Saved data entries
-- pv_equiv track=rewrite | github.com/robjohncolson/box | build_curriculum.py | remove_comments
-- ===== SOURCE A (Python) =====
-- def remove_comments(text):
--     """
--     Removes JavaScript-style comments from the text, respecting string literals.
--     Handles // and /* */ comments, single and double quotes, and escapes.
--     Preserves newlines for line comments.
--     """
--     result = []
--     i = 0
--     length = len(text)
--     state = 'NORMAL'
--     string_char = None
--     escape = False
--     while i < length:
--         char = text[i]
--         if state == 'NORMAL':
--             if i + 1 < length and text[i:i+2] == '//':
--                 state = 'LINE_COMMENT'
--                 i += 2
--                 continue
--             elif text[i:i+2] == '/*':
--                 state = 'BLOCK_COMMENT'
--                 i += 2
--                 continue
--             elif char in ('"', "'"):
--                 result.append(char)
--                 state = 'STRING'
--                 string_char = char
--                 escape = False
--                 i += 1
--                 continue
--             else:
--                 result.append(char)
--                 i += 1
--         elif state == 'STRING':
--             result.append(char)
--             i += 1
--             if escape:
--                 escape = False
--             elif char == '\\':
--                 escape = True
--             elif char == string_char and not escape:
--                 state = 'NORMAL'
--                 escape = False
--         elif state == 'LINE_COMMENT':
--             i += 1
--             if char == '\n':
--                 state = 'NORMAL'
--                 result.append('\n')
--         elif state == 'BLOCK_COMMENT':
--             i += 1
--             if i < length and text[i-1] == '*' and text[i] == '/':
--                 state = 'NORMAL'
--                 i += 1  # skip the /
--     return ''.join(result)
-- ===== SOURCE B (Python) =====
-- def remove_comments(text):
--     """Segment-based comment stripper: str.find locates the next '//', '/*'
--     or quote, whole plain runs are copied as slices instead of char by char."""
--     out = []
--     i = 0
--     n = len(text)
--     while i < n:
--         cands = [p for p in (text.find('//', i), text.find('/*', i),
--                              text.find('"', i), text.find("'", i)) if p != -1]
--         if not cands:
--             out.append(text[i:])
--             break
--         j = min(cands)
--         out.append(text[i:j])
--         if text[j] == '/':
--             if text[j + 1] == '/':
--                 nl = text.find('\n', j + 2)
--                 if nl == -1:
--                     break
--                 out.append('\n')
--                 i = nl + 1
--             else:
--                 end = text.find('*/', j + 2)
--                 if end == -1:
--                     break
--                 i = end + 2
--         else:
--             q = text[j]
--             k = j + 1
--             while k < n:
--                 c = text[k]
--                 k += 1
--                 if c == '\\':
--                     k += 1
--                 elif c == q:
--                     break
--             out.append(text[j:min(k, n)])
--             i = min(k, n)
--     return ''.join(out)
-- ===== Notes on version B (the rewrite author's own statement) =====
-- stated objective: faster
-- what changed: Replaced the per-character state machine with a segment-copying scanner that uses str.find to jump to the next comment opener or quote and copies whole plain runs, line tails and string bodies as slices.
import Mathlib
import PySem

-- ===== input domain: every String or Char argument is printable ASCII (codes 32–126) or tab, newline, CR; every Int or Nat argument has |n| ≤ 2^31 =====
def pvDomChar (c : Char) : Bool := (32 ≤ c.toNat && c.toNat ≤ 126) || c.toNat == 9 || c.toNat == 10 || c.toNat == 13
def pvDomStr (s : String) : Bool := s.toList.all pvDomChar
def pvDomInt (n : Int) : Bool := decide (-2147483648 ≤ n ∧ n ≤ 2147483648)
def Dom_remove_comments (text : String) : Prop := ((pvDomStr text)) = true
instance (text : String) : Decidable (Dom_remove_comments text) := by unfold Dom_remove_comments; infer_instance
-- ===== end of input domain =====

-- B replaces A's per-character state machine with a segment-copying scanner (str.find jumps to the next comment opener or quote, plain runs are copied as slices); objective: faster (measured).

-- ===== PORT A =====
-- A's state variable: NORMAL / STRING(string_char, escape) / LINE_COMMENT / BLOCK_COMMENT
inductive PvStA : Type
  | normal : PvStA
  | strst : Char → Bool → PvStA
  | line : PvStA
  | block : PvStA
deriving DecidableEq

-- the while loop of A: one clause per (state, lookahead) branch, in A's order
def pvGoA : List Char → PvStA → List Char
  | [], _ => []
  | '/' :: '/' :: r, .normal => pvGoA r .line
  | '/' :: '*' :: r, .normal => pvGoA r .block
  | c :: rest, .normal =>
      if c = '"' ∨ c = '\'' then c :: pvGoA rest (.strst c false)
      else c :: pvGoA rest .normal
  | c :: rest, .strst q esc =>
      c :: (if esc then pvGoA rest (.strst q false)
            else if c = '\\' then pvGoA rest (.strst q true)
            else if c = q then pvGoA rest .normal
            else pvGoA rest (.strst q esc))
  | c :: rest, .line =>
      if c = '\n' then '\n' :: pvGoA rest .normal else pvGoA rest .line
  | '*' :: '/' :: r, .block => pvGoA r .normal
  | _ :: rest, .block => pvGoA rest .block

def remove_comments (text : String) : String := String.mk (pvGoA text.toList .normal)

-- ===== PORT B =====
-- port of Source B's `j = min(cands)` over the four str.find results, plus the slice `text[i:j]`:
-- the plain run before the first token, and the rest starting at that token
def pvSplitPlain : List Char → List Char × List Char
  | [] => ([], [])
  | '/' :: '/' :: r => ([], '/' :: '/' :: r)
  | '/' :: '*' :: r => ([], '/' :: '*' :: r)
  | c :: rest =>
      if c = '"' ∨ c = '\'' then ([], c :: rest)
      else ((pvSplitPlain rest).1.cons c, (pvSplitPlain rest).2)

-- port of Source B's find of the block-comment closer from j+2: drop through it, none if absent
def pvSkipBlock : List Char → Option (List Char)
  | [] => none
  | '*' :: '/' :: r => some r
  | _ :: rest => pvSkipBlock rest

-- port of Source B's inner string-copy loop (k advances by 2 over a backslash)
def pvTakeStr (q : Char) : List Char → List Char × List Char
  | [] => ([], [])
  | '\\' :: [] => (['\\'], [])
  | '\\' :: c :: rest => ((pvTakeStr q rest).1.cons c |>.cons '\\', (pvTakeStr q rest).2)
  | c :: rest =>
      if c = q then ([c], rest)
      else ((pvTakeStr q rest).1.cons c, (pvTakeStr q rest).2)

theorem pvSplitPlain_snd_le (cs : List Char) : (pvSplitPlain cs).2.length ≤ cs.length := by
  fun_induction pvSplitPlain cs <;> simp_all <;> omega

theorem pvSkipBlock_le (cs r : List Char) (h : pvSkipBlock cs = some r) :
    r.length + 2 ≤ cs.length := by
  fun_induction pvSkipBlock cs <;> simp_all <;> omega

theorem pvTakeStr_snd_le (q : Char) (cs : List Char) :
    (pvTakeStr q cs).2.length + (pvTakeStr q cs).1.length ≤ cs.length := by
  fun_induction pvTakeStr q cs <;> simp_all <;> omega

-- the outer while loop of Source B
def pvGoB (cs : List Char) : List Char :=
  match h : pvSplitPlain cs with
  | (pre, '/' :: '/' :: r) =>
      match hd : r.dropWhile (· ≠ '\n') with
      | [] => pre
      | _ :: tail => pre ++ '\n' :: pvGoB tail
  | (pre, '/' :: '*' :: r) =>
      match hb : pvSkipBlock r with
      | none => pre
      | some r' => pre ++ pvGoB r'
  | (pre, q :: r) => pre ++ q :: (pvTakeStr q r).1 ++ pvGoB (pvTakeStr q r).2
  | (pre, []) => pre
termination_by cs.length
decreasing_by
  · have h2 := pvSplitPlain_snd_le cs
    have h3 : (r.dropWhile (· ≠ '\n')).length ≤ r.length := r.length_dropWhile_le _
    rw [h] at h2; simp at h2
    rw [hd] at h3; simp at h3; omega
  · have h2 := pvSplitPlain_snd_le cs
    have h3 := pvSkipBlock_le r r' hb
    rw [h] at h2; simp at h2; omega
  · have h2 := pvSplitPlain_snd_le cs
    have h3 := pvTakeStr_snd_le q r
    rw [h] at h2; simp at h2; omega

def remove_comments_alt (text : String) : String := String.mk (pvGoB text.toList)

-- ===== PRECONDITION & SPEC =====
def Spec_remove_comments (text : String) (out : String) : Prop := out = remove_comments_alt text
instance (text : String) (out : String) : Decidable (Spec_remove_comments text out) := by unfold Spec_remove_comments; infer_instance

-- ===== CLAIM (what is proved, stated in full; the proofs are below) =====
def Claim_equal_remove_comments : Prop := ∀ (text : String), Dom_remove_comments text → Spec_remove_comments text (remove_comments text)

-- ===== LEMMAS AND PROOFS =====

theorem pvSplitPlain_append (cs : List Char) :
    (pvSplitPlain cs).1 ++ (pvSplitPlain cs).2 = cs := by
  fun_induction pvSplitPlain cs <;> simp_all

theorem pv_lineLemma (r : List Char) :
    pvGoA r .line = (match r.dropWhile (· ≠ '\n') with
      | [] => [] | _ :: t => '\n' :: pvGoA t .normal) := by
  induction r with
  | nil => simp [pvGoA]
  | cons c rest ih =>
    by_cases hc : c = '\n'
    · subst hc; simp [pvGoA]
    · simp [pvGoA, hc, ih, List.dropWhile_cons]

theorem pv_blockLemma (r : List Char) :
    pvGoA r .block = (match pvSkipBlock r with
      | none => [] | some r' => pvGoA r' .normal) := by
  fun_induction pvSkipBlock r with
  | case1 => simp [pvGoA]
  | case2 r' => simp [pvGoA]
  | case3 c rest h1 ih =>
    have h2 : pvGoA (c :: rest) PvStA.block = pvGoA rest PvStA.block := by
      rw [pvGoA.eq_def]; split <;> simp_all
    rw [h2, ih]
theorem pv_strLemma (q : Char) (r : List Char) :
    pvGoA r (.strst q false) =
      (pvTakeStr q r).1 ++ pvGoA (pvTakeStr q r).2 .normal := by
  fun_induction pvTakeStr q r with
  | case1 => simp [pvGoA]
  | case2 => simp [pvGoA]
  | case3 => simp_all [pvGoA]
  | case4 rest h1 h2 =>
    have hq : q ≠ '\\' := by
      cases rest with
      | nil => intro h; exact h1 h rfl
      | cons a b => intro h; exact h2 a b h rfl
    simp [pvGoA, hq]
  | case5 c rest h1 h2 hne ih =>
    have hc : c ≠ '\\' := by
      cases rest with
      | nil => intro h; exact h1 h rfl
      | cons a b => intro h; exact h2 a b h rfl
    simp [pvGoA, hc, hne, ih]

theorem pv_normalSplit (cs : List Char) :
    pvGoA cs .normal =
      (pvSplitPlain cs).1 ++ pvGoA (pvSplitPlain cs).2 .normal := by
  fun_induction pvSplitPlain cs with
  | case1 => simp [pvGoA]
  | case2 => simp
  | case3 => simp
  | case4 c rest hq => simp
  | case5 c rest h1 h2 hq ih =>
    have hA : pvGoA (c :: rest) PvStA.normal = c :: pvGoA rest PvStA.normal := by
      rw [pvGoA.eq_def]; split <;> simp_all
    simp [hA, ih]

theorem pvSplitPlain_snd_quote (cs : List Char) (c : Char) (r : List Char)
    (h : (pvSplitPlain cs).2 = c :: r) :
    c = '"' ∨ c = '\'' ∨ (c = '/' ∧ ∃ r', r = '/' :: r' ∨ r = '*' :: r') := by
  fun_induction pvSplitPlain cs with
  | case1 => simp_all
  | case2 => simp_all; exact Or.inr (Or.inr ⟨h.1.symm, _, Or.inl h.2.symm⟩)
  | case3 => simp_all; exact Or.inr (Or.inr ⟨h.1.symm, _, Or.inr h.2.symm⟩)
  | case4 c' rest hq =>
    simp_all; rcases h with ⟨hc, _⟩; subst hc; tauto
  | case5 c' rest h1 h2 hq ih => simp_all
theorem pv_main (cs : List Char) : pvGoA cs .normal = pvGoB cs := by
  have happ := pvSplitPlain_append cs
  rw [pv_normalSplit, pvGoB]
  split
  case h_1 pre r heq =>
    rw [heq] at happ ⊢
    have hlen : r.length + 2 ≤ cs.length := by
      have := congrArg List.length happ; simp at this; omega
    have h1 : pvGoA ('/' :: '/' :: r) PvStA.normal = pvGoA r PvStA.line := by
      simp [pvGoA]
    simp only [h1, pv_lineLemma]
    cases hdw : List.dropWhile (fun x => decide (x ≠ '\n')) r with
    | nil => simp
    | cons hdc tail =>
      have htl : tail.length < cs.length := by
        have := List.length_dropWhile_le (fun x => decide (x ≠ '\n')) r
        rw [hdw] at this; simp at this; omega
      simp [pv_main tail]
  case h_2 pre r heq =>
    rw [heq] at happ ⊢
    have hlen : r.length + 2 ≤ cs.length := by
      have := congrArg List.length happ; simp at this; omega
    have h1 : pvGoA ('/' :: '*' :: r) PvStA.normal = pvGoA r PvStA.block := by
      simp [pvGoA]
    simp only [h1, pv_blockLemma]
    cases hsb : pvSkipBlock r with
    | none => simp
    | some r' =>
      have htl : r'.length < cs.length := by
        have := pvSkipBlock_le r r' hsb; omega
      simp [pv_main r']
  case h_3 pre q r h1 h2 heq =>
    rw [heq] at happ ⊢
    have hlen : r.length + 1 ≤ cs.length := by
      have := congrArg List.length happ; simp at this; omega
    have hq : q = '"' ∨ q = '\'' := by
      rcases pvSplitPlain_snd_quote cs q r (by rw [heq]) with h | h | ⟨hc, r', h | h⟩
      · exact Or.inl h
      · exact Or.inr h
      · exact (h1 r' hc h).elim
      · exact (h2 r' hc h).elim
    have hA : pvGoA (q :: r) PvStA.normal = q :: pvGoA r (.strst q false) := by
      rcases hq with h | h <;> subst h <;> simp [pvGoA]
    have htl : (pvTakeStr q r).2.length < cs.length := by
      have := pvTakeStr_snd_le q r; omega
    simp only [hA, pv_strLemma, pv_main (pvTakeStr q r).2]
    simp
  case h_4 pre heq =>
    rw [heq]
    simp [pvGoA]
termination_by cs.length

-- ===== VERDICT (by name: the statement is the Claim_ definition above) =====
theorem remove_comments_spec : Claim_equal_remove_comments := by
  intro text _
  unfold Spec_remove_comments remove_comments remove_comments_alt
  rw [pv_main]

> **Brief**:
In the data above, find the line that contains "the next '//', '/*'", then reproduce exactly every line from the first line through that line.

> **Answer to this exercise**:
-- pv_equiv track=rewrite | github.com/robjohncolson/box | build_curriculum.py | remove_comments
-- ===== SOURCE A (Python) =====
-- def remove_comments(text):
--     """
--     Removes JavaScript-style comments from the text, respecting string literals.
--     Handles // and /* */ comments, single and double quotes, and escapes.
--     Preserves newlines for line comments.
--     """
--     result = []
--     i = 0
--     length = len(text)
--     state = 'NORMAL'
--     string_char = None
--     escape = False
--     while i < length:
--         char = text[i]
--         if state == 'NORMAL':
--             if i + 1 < length and text[i:i+2] == '//':
--                 state = 'LINE_COMMENT'
--                 i += 2
--                 continue
--             elif text[i:i+2] == '/*':
--                 state = 'BLOCK_COMMENT'
--                 i += 2
--                 continue
--             elif char in ('"', "'"):
--                 result.append(char)
--                 state = 'STRING'
--                 string_char = char
--                 escape = False
--                 i += 1
--                 continue
--             else:
--                 result.append(char)
--                 i += 1
--         elif state == 'STRING':
--             result.append(char)
--             i += 1
--             if escape:
--                 escape = False
--             elif char == '\\':
--                 escape = True
--             elif char == string_char and not escape:
--                 state = 'NORMAL'
--                 escape = False
--         elif state == 'LINE_COMMENT':
--             i += 1
--             if char == '\n':
--                 state = 'NORMAL'
--                 result.append('\n')
--         elif state == 'BLOCK_COMMENT':
--             i += 1
--             if i < length and text[i-1] == '*' and text[i] == '/':
--                 state = 'NORMAL'
--                 i += 1  # skip the /
--     return ''.join(result)
-- ===== SOURCE B (Python) =====
-- def remove_comments(text):
--     """Segment-based comment stripper: str.find locates the next '//', '/*'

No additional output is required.